A mí me parece, Claudia, que el Genio de la Tierra obra en las plantas, en su lucha por la existencia, exactamente como obraría en un hombre. O mejor, ya que las plantas enraízan en el suelo saben mejor que nosotros, pues dispersamos localmente nuestros esfuerzos, contra qué rebelarse. Eventualmente se envilecen o pervierten por necesidad o placer en formas parasitarias e inmorales. Existen plantas que viven del trabajo de otras, plantas asesinas, plantas pirómanas que se abren camino entre sus competidoras favoreciendo los incendios para luego rebrotar rápido, como el ave Fénix de sus cenizas, para hacerse con todo el terreno ganado y plantar sus reales en el prado limpio, nutriéndose, para más inri, con los despojos de la combustión de sus víctimas. Me recelo que estos tipos se han escapado del huerto del Señor de las Moscas, Belcebú, de un huerto no, ni de un jardín, sino de una selva caótica, umbría, inhumana y cenagosa, donde habita el Maligno.

¡Disparates! En realidad prefiero ese estilo asilvestrado, mejor que los céspedes de los estadios de fútbol o mejor que esos setos de aligustre podados a la francesa como rediles de geranios pequeñoburgueses haciendo juego con pájaros enjaulados. No es la planta el peor adversario de la planta, el peor enemigo es el más feroz de sus parásitos inteligentes. En verano cierro los ojos para no ver el resplandor escatológico, me tapo los oídos para no oír el crepitar de los bosques en una pira fúnebre y gigantesca.
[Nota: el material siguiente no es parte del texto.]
-- pv_equiv track=rewrite | github.com/pypi-data/pypi-mirror-401 | packages/bygul/bygul-1.0.7-py3-none-any.whl/bygul/utils.py | evaluate_matches
-- ===== SOURCE A (Python) =====
-- import itertools
--
-- def evaluate_matches(left_primer_coordinates, right_primer_coordinates):
--     """Find valid primer pairs that can produce an amplicon with mismatches."""
--     if left_primer_coordinates and right_primer_coordinates:
--         valid_combinations = []
--         combinations = itertools.product(left_primer_coordinates,
--                                          right_primer_coordinates)
--         for left, right in combinations:
--             left_pos, left_mismatch_map = left
--             right_pos, right_mismatch_map = right
--             amplicon_length = right_pos - left_pos
--
--             if 0 < amplicon_length <= 2000:
--                 valid_combinations.append(
--                     (left_pos, right_pos,
--                      left_mismatch_map,
--                      right_mismatch_map)
--                 )
--
--         return valid_combinations
--     else:
--         return []
-- ===== SOURCE B (Python) =====
-- def _bisect_right(a, x):
--     """Classic binary-search insertion point: number of elements <= x in sorted a."""
--     lo, hi = 0, len(a)
--     while lo < hi:
--         mid = (lo + hi) // 2
--         if x < a[mid]:
--             hi = mid
--         else:
--             lo = mid + 1
--     return lo
--
--
-- def evaluate_matches(left_primer_coordinates, right_primer_coordinates):
--     """Find valid primer pairs that can produce an amplicon with mismatches.
--
--     Sort right primers by position once; per left primer, binary-search the
--     window (left_pos, left_pos + 2000], then restore original right order.
--     """
--     indexed = sorted(
--         ((pos, i, mm) for i, (pos, mm) in enumerate(right_primer_coordinates)),
--         key=lambda t: t[0])
--     positions = [t[0] for t in indexed]
--     result = []
--     for left_pos, left_mm in left_primer_coordinates:
--         lo = _bisect_right(positions, left_pos)
--         hi = _bisect_right(positions, left_pos + 2000)
--         window = sorted(indexed[lo:hi], key=lambda t: t[1])
--         for right_pos, _i, right_mm in window:
--             result.append((left_pos, right_pos, left_mm, right_mm))
--     return result
-- ===== Notes on version B (the rewrite author's own statement) =====
-- stated objective: alternative
-- what changed: Replaces the full cross-product scan with a one-time sort of the right primers by position, a binary-searched window (left_pos, left_pos+2000] per left primer, and a re-sort of the window by original index to restore A's output order; it trades the nested scan for sorting plus binary search, which only pays off when few pairs match.
import Mathlib
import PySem

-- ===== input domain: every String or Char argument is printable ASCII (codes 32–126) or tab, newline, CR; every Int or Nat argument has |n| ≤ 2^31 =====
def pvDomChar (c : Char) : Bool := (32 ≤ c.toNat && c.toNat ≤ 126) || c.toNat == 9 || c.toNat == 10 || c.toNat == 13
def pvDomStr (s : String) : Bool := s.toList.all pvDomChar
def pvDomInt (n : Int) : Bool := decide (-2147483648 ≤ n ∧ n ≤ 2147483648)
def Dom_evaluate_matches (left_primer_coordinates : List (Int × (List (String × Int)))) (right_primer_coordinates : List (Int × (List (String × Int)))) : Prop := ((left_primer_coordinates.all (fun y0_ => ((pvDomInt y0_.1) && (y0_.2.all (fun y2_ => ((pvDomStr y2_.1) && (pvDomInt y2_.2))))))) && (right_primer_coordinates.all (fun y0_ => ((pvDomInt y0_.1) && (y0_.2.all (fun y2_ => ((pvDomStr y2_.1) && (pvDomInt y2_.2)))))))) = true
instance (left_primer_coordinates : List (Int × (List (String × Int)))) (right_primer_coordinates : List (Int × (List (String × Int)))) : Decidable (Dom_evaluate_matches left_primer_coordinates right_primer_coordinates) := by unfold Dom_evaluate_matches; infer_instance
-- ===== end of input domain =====

-- B sorts right primers by position once and, per left primer, binary-searches the window (left_pos, left_pos+2000] (re-sorted to original order) instead of scanning the full cross product; an alternative algorithm, not measured faster on dense inputs.
-- ===== PORT A =====
def evaluate_matches (left_primer_coordinates : List (Int × (List (String × Int)))) (right_primer_coordinates : List (Int × (List (String × Int)))) : List (Int × Int × (List (String × Int)) × (List (String × Int))) :=
  if left_primer_coordinates ≠ [] ∧ right_primer_coordinates ≠ [] then
    -- combinations = itertools.product(left, right)
    let combinations := left_primer_coordinates.flatMap (fun l => right_primer_coordinates.map (fun r => (l, r)))
    combinations.foldl (fun valid_combinations lr =>
      let amplicon_length := lr.2.1 - lr.1.1
      if 0 < amplicon_length ∧ amplicon_length ≤ 2000 then
        valid_combinations ++ [(lr.1.1, lr.2.1, lr.1.2, lr.2.2)]
      else valid_combinations) []
  else []

-- ===== PORT B =====
-- _bisect_right in Source B is the classic bisect_right binary search, ported as the prelude primitive PySem.List.bisectRight.
def evaluate_matches_alt (left_primer_coordinates : List (Int × (List (String × Int)))) (right_primer_coordinates : List (Int × (List (String × Int)))) : List (Int × Int × (List (String × Int)) × (List (String × Int))) :=
  let indexed := PySem.List.sorted
    ((PySem.List.enumerate right_primer_coordinates).map (fun p => (p.2.1, p.1, p.2.2)))
    (fun t => t.1)
  let positions := indexed.map (fun t => t.1)
  left_primer_coordinates.foldl (fun result l =>
    let lo := PySem.List.bisectRight positions l.1
    let hi := PySem.List.bisectRight positions (l.1 + 2000)
    let window := PySem.List.sorted (PySem.List.slice indexed (some (lo : Int)) (some (hi : Int))) (fun t => t.2.1)
    window.foldl (fun result t => result ++ [(l.1, t.1, l.2, t.2.2)]) result) []

-- ===== PRECONDITION & SPEC =====
def Spec_evaluate_matches (left_primer_coordinates : List (Int × (List (String × Int)))) (right_primer_coordinates : List (Int × (List (String × Int)))) (out : List (Int × Int × (List (String × Int)) × (List (String × Int)))) : Prop := out = evaluate_matches_alt left_primer_coordinates right_primer_coordinates
instance (left_primer_coordinates : List (Int × (List (String × Int)))) (right_primer_coordinates : List (Int × (List (String × Int)))) (out : List (Int × Int × (List (String × Int)) × (List (String × Int)))) : Decidable (Spec_evaluate_matches left_primer_coordinates right_primer_coordinates out) := by unfold Spec_evaluate_matches; infer_instance

-- ===== CLAIM (what is proved, stated in full; the proofs are below) =====
def Claim_equal_evaluate_matches : Prop := ∀ (left_primer_coordinates : List (Int × (List (String × Int)))) (right_primer_coordinates : List (Int × (List (String × Int)))), Dom_evaluate_matches left_primer_coordinates right_primer_coordinates → Spec_evaluate_matches left_primer_coordinates right_primer_coordinates (evaluate_matches left_primer_coordinates right_primer_coordinates)

-- ===== LEMMAS AND PROOFS =====

-- the common canonical form: per left primer, the in-order filter of the right primers
def pvC (L R : List (Int × (List (String × Int)))) : List (Int × Int × (List (String × Int)) × (List (String × Int))) :=
  L.flatMap (fun l =>
    (R.filter (fun r => decide (0 < r.1 - l.1 ∧ r.1 - l.1 ≤ 2000))).map
      (fun r => (l.1, r.1, l.2, r.2)))

theorem pv_take_eq_filter {α : Type} (P : α → Bool) (xs : List α) (k : Nat)
    (h1 : ∀ (j : Nat) (hj : j < xs.length), j < k → P xs[j])
    (h2 : ∀ (j : Nat) (hj : j < xs.length), k ≤ j → ¬ P xs[j] = true) :
    xs.take k = xs.filter P := by
  induction xs generalizing k with
  | nil => simp
  | cons x t ih =>
    cases k with
    | zero =>
      have : ∀ a ∈ x :: t, ¬ P a = true := by
        intro a ha
        obtain ⟨j, hj, rfl⟩ := List.mem_iff_getElem.1 ha
        exact h2 j hj (Nat.zero_le _)
      simp [List.filter_eq_nil_iff.2 this]
    | succ k =>
      have hx : P x = true := h1 0 (by simp) (Nat.succ_pos _)
      simp only [List.take_succ_cons, List.filter_cons, hx, if_pos]
      rw [ih k (fun j hj hjk => h1 (j+1) (by simpa using Nat.succ_lt_succ hj) (Nat.succ_lt_succ hjk))
            (fun j hj hjk => h2 (j+1) (by simpa using Nat.succ_lt_succ hj) (Nat.succ_le_succ hjk))]


theorem pv_drop_eq_filter {α : Type} (P : α → Bool) (xs : List α) (k : Nat)
    (h1 : ∀ (j : Nat) (hj : j < xs.length), j < k → ¬ P xs[j] = true)
    (h2 : ∀ (j : Nat) (hj : j < xs.length), k ≤ j → P xs[j]) :
    xs.drop k = xs.filter P := by
  induction xs generalizing k with
  | nil => simp
  | cons x t ih =>
    cases k with
    | zero =>
      have : ∀ a ∈ x :: t, P a = true := by
        intro a ha
        obtain ⟨j, hj, rfl⟩ := List.mem_iff_getElem.1 ha
        exact h2 j hj (Nat.zero_le _)
      simp [List.filter_eq_self.2 this]
    | succ k =>
      have hx : ¬ P x = true := h1 0 (by simp) (Nat.succ_pos _)
      simp only [List.drop_succ_cons, List.filter_cons]
      rw [if_neg hx]
      exact ih k (fun j hj hjk => h1 (j+1) (by simpa using Nat.succ_lt_succ hj) (Nat.succ_lt_succ hjk))
            (fun j hj hjk => h2 (j+1) (by simpa using Nat.succ_lt_succ hj) (Nat.succ_le_succ hjk))

theorem pv_A_eq (L R : List (Int × (List (String × Int)))) :
    evaluate_matches L R = pvC L R := by
  unfold evaluate_matches pvC
  by_cases hL : L = []
  · simp [hL]
  by_cases hR : R = []
  · simp [hR]
  rw [if_pos ⟨hL, hR⟩]
  simp only []
  rw [PySem.List.foldl_append_ite (p := fun lr : ((Int × (List (String × Int))) × (Int × (List (String × Int)))) => 0 < lr.2.1 - lr.1.1 ∧ lr.2.1 - lr.1.1 ≤ 2000)
      (f := fun lr => (lr.1.1, lr.2.1, lr.1.2, lr.2.2))]
  simp [List.filter_flatMap, List.filter_map, List.map_flatMap, Function.comp_def]

theorem pv_window (R : List (Int × (List (String × Int)))) (a b : Int) (hab : a ≤ b) :
    (PySem.List.sorted
      (PySem.List.slice
        (PySem.List.sorted ((PySem.List.enumerate R).map (fun p => (p.2.1, p.1, p.2.2))) (fun t => t.1))
        (some ((PySem.List.bisectRight ((PySem.List.sorted ((PySem.List.enumerate R).map (fun p => (p.2.1, p.1, p.2.2))) (fun t => t.1)).map (fun t => t.1)) a : Nat) : Int))
        (some ((PySem.List.bisectRight ((PySem.List.sorted ((PySem.List.enumerate R).map (fun p => (p.2.1, p.1, p.2.2))) (fun t => t.1)).map (fun t => t.1)) b : Nat) : Int)))
      (fun t => t.2.1))
    = ((PySem.List.enumerate R).map (fun p => (p.2.1, p.1, p.2.2))).filter
        (fun t => decide (a < t.1 ∧ t.1 ≤ b)) := by
  set T := (PySem.List.enumerate R).map (fun p : Int × (Int × List (String × Int)) => (p.2.1, p.1, p.2.2)) with hT
  set X := PySem.List.sorted T (fun t => t.1) with hX
  set pos := X.map (fun t => t.1) with hpos
  set lo := PySem.List.bisectRight pos a with hlo
  set hi := PySem.List.bisectRight pos b with hhi
  have hlen : pos.length = X.length := List.length_map ..
  have hpw : pos.Pairwise (· ≤ ·) := by
    rw [hpos]; exact List.pairwise_map.2 (PySem.List.sorted_pairwise T (fun t => t.1))
  obtain ⟨hAle, hAlt, hAgt⟩ := PySem.List.bisectRight_spec pos a hpw
  obtain ⟨hBle, hBlt, hBgt⟩ := PySem.List.bisectRight_spec pos b hpw
  have hgetpos : ∀ (j : Nat) (hj : j < X.length), pos[j]'(by omega) = X[j].1 := by
    intro j hj; simp [hpos]
  have hlohi : lo ≤ hi := by
    by_contra hc
    push Not at hc
    have hhilen : hi < pos.length := lt_of_lt_of_le hc hAle
    have h1 := hAlt hi hhilen hc
    have h2 := hBgt hi hhilen (le_refl _)
    omega
  have hdrop : X.drop lo = X.filter (fun t => decide (a < t.1)) := by
    apply pv_drop_eq_filter
    · intro j hj hjlo
      have := hAlt j (by omega) hjlo
      rw [hgetpos j hj] at this
      simp [this, not_lt]
    · intro j hj hjlo
      have := hAgt j (by omega) hjlo
      rw [hgetpos j hj] at this
      simp [this]
  have htake : (X.drop lo).take (hi - lo) = (X.drop lo).filter (fun t => decide (t.1 ≤ b)) := by
    apply pv_take_eq_filter
    · intro j hj hjk
      have hlj : lo + j < X.length := by simp [List.length_drop] at hj; omega
      rw [List.getElem_drop]
      have := hBlt (lo + j) (by omega) (by omega)
      rw [hgetpos (lo + j) hlj] at this
      simp [this]
    · intro j hj hjk
      have hlj : lo + j < X.length := by simp [List.length_drop] at hj; omega
      rw [List.getElem_drop]
      have := hBgt (lo + j) (by omega) (by omega)
      rw [hgetpos (lo + j) hlj] at this
      simp [not_le]
      omega
  have hslice : PySem.List.slice X (some (lo : Int)) (some (hi : Int))
      = X.filter (fun t => decide (a < t.1 ∧ t.1 ≤ b)) := by
    rw [PySem.List.slice_natCast, htake, hdrop, List.filter_filter]
    congr 1
    funext t
    simp [Bool.and_comm]
  rw [hslice]
  apply PySem.List.sorted_eq_of_perm_of_pairwise_lt
  · exact ((PySem.List.sorted_perm T (fun t => t.1) false).filter _).symm
  · refine List.Pairwise.filter _ ?_
    rw [hT]
    exact (PySem.List.pairwise_lt_enumerate R 0).map _ (fun p q h => by simpa using h)

theorem pv_emit (R : List (Int × (List (String × Int)))) (s a b l1 : Int) (l2 : List (String × Int)) :
    (((PySem.List.enumerate R s).map (fun p => (p.2.1, p.1, p.2.2))).filter
        (fun t => decide (a < t.1 ∧ t.1 ≤ b))).map (fun t => (l1, t.1, l2, t.2.2))
    = (R.filter (fun r => decide (a < r.1 ∧ r.1 ≤ b))).map (fun r => (l1, r.1, l2, r.2)) := by
  induction R generalizing s with
  | nil => simp [PySem.List.enumerate_nil]
  | cons r t ih =>
    simp only [PySem.List.enumerate_cons, List.map_cons, List.filter_cons]
    split_ifs with h1
    · simp only [List.map_cons, ih]
    · exact ih (s + 1)

theorem pv_B_eq (L R : List (Int × (List (String × Int)))) :
    evaluate_matches_alt L R = pvC L R := by
  unfold evaluate_matches_alt pvC
  simp only [PySem.List.foldl_append_singleton_eq_map, PySem.List.foldl_append_eq_flatMap,
    List.nil_append]
  congr 1
  funext l
  rw [pv_window R l.1 (l.1 + 2000) (by omega), pv_emit R 0 l.1 (l.1 + 2000) l.1 l.2]
  congr 1
  apply List.filter_congr
  intro r _
  apply decide_eq_decide.2
  omega

-- ===== VERDICT (by name: the statement is the Claim_ definition above) =====
theorem evaluate_matches_spec : Claim_equal_evaluate_matches := by
  intro L R _
  unfold Spec_evaluate_matches
  rw [pv_A_eq, pv_B_eq]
La Bestia Triunfante hace rugir en los montes su estupidez y a mí me llega el eco de la destrucción como un trueno interior y, luego, como la confidencia de una amiga, de una acacia mimosa…

Una tiniebla espesa se extiende por montes y collados,

un infierno de espanto rueda por las cúpulas

encendidas de los árboles, y gritando

estalla los cascabeles del Aurora.

Un sol demente asuela el color de todo,

revuelve en una escarcha sucia, pegajosa,

mil cerebros en el barranco con cenizas.

 

Persisten espectros de llamas muertas

entre cadáveres de Elfos y llantos de Titania,

despojos de Ninfas y horrores de Oberón.

Esas lenguas del diablo desuellan la piel de la tierra,

despueblan sus jardines de espíritus iluminados,

hunden sus garras encrespadas en acolchadas madrigueras,

desgarran con sus picos el corazón de los troncos,

y los lentos frutos del paciente amor,

las filigranas del sueño de la vida

se deshacen en nada en un instante de terror,

profundizan en el aire preñándolo de muertes,

arrastradas al fondo sin belleza ni valor

de la insondable estupidez de los hombres tristes.

 

Eso me canta la acacia fúnebre. Entonces me hundo abajo, hacia su centro.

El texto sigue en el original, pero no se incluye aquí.